> **WORK INSTRUCTIONS**: Among the entries that follow, find the lines containing the string "hgetD" and copy them.

____

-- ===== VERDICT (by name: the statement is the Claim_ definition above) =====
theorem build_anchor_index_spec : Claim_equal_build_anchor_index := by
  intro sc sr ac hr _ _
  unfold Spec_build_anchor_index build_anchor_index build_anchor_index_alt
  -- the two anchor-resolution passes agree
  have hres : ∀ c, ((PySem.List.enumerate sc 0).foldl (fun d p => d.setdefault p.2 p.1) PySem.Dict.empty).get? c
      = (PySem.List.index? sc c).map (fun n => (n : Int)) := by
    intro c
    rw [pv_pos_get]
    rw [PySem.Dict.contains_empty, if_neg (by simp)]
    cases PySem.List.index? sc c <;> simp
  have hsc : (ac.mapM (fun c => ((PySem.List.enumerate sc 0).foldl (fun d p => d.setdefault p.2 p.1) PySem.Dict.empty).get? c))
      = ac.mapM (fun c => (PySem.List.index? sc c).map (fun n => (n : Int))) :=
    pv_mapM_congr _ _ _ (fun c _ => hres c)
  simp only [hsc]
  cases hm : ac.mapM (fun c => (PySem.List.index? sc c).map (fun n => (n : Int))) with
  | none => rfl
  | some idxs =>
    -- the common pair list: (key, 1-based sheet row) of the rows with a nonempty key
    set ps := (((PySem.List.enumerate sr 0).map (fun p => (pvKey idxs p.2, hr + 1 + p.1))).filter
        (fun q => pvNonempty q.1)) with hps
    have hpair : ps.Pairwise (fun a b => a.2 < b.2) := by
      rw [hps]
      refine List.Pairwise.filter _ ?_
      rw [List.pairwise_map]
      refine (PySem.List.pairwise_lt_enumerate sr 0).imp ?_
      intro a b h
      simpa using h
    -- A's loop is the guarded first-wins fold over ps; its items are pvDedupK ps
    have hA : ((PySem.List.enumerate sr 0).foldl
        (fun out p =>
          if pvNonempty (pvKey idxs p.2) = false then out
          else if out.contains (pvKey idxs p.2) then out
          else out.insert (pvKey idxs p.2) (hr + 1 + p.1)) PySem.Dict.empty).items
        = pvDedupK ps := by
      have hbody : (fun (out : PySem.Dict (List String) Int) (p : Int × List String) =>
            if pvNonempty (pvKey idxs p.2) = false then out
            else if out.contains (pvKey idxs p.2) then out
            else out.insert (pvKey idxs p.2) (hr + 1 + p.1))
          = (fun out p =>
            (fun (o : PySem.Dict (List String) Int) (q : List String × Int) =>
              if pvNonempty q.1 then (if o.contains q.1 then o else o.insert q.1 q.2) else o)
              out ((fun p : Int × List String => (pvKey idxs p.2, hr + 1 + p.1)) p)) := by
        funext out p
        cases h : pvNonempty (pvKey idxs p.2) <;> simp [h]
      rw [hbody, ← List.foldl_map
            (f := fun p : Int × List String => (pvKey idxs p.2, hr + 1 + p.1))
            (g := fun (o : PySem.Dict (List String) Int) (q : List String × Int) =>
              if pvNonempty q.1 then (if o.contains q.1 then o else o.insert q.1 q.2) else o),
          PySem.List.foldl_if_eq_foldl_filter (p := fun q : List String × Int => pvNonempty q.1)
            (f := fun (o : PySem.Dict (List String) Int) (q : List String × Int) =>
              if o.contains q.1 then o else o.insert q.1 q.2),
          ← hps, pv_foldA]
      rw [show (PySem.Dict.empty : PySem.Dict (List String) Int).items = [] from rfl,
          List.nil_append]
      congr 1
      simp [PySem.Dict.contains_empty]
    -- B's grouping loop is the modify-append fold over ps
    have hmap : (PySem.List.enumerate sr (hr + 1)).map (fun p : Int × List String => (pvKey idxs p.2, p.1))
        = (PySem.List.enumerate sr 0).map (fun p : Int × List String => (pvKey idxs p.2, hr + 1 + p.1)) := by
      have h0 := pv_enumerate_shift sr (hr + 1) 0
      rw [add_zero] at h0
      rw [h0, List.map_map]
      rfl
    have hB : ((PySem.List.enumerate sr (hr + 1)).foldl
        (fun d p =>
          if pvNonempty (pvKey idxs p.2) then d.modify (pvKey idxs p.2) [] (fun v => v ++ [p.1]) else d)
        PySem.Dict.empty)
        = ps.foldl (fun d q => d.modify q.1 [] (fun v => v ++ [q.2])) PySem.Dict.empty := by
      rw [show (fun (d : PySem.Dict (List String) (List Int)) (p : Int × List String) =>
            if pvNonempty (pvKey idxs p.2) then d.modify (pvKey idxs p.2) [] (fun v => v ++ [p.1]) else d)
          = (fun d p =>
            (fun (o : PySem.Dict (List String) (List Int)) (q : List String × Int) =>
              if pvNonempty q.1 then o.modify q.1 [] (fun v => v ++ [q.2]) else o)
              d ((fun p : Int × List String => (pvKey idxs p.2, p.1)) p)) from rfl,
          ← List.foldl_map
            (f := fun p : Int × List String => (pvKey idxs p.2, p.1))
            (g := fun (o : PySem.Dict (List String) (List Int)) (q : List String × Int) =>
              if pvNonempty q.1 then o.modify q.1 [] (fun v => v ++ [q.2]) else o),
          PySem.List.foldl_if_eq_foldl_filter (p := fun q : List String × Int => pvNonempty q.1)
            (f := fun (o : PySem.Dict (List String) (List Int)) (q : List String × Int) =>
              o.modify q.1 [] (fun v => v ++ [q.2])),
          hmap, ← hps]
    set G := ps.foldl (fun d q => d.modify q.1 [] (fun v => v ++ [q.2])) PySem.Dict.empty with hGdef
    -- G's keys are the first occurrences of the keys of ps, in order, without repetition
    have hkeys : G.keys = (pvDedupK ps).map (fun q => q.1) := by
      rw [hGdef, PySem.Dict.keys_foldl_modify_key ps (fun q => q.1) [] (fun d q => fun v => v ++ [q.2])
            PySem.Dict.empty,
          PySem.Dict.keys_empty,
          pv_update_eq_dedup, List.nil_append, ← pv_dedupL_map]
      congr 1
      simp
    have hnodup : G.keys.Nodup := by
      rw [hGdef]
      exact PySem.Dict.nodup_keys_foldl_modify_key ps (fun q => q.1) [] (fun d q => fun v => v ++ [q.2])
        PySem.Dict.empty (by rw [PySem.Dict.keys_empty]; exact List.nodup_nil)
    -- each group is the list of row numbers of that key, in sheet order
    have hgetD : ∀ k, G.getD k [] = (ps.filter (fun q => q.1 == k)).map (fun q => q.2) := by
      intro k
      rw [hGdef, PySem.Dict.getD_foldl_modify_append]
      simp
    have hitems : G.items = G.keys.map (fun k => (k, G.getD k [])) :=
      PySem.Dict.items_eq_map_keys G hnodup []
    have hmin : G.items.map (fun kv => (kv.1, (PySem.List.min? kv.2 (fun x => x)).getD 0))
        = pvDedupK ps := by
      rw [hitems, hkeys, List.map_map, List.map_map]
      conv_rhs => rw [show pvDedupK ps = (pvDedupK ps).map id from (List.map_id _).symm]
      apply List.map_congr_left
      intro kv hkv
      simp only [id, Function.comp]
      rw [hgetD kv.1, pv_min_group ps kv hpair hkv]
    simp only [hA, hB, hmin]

____

> **EXPECTED ANSWER**:
    have hgetD : ∀ k, G.getD k [] = (ps.filter (fun q => q.1 == k)).map (fun q => q.2) := by
      rw [hgetD kv.1, pv_min_group ps kv hpair hkv]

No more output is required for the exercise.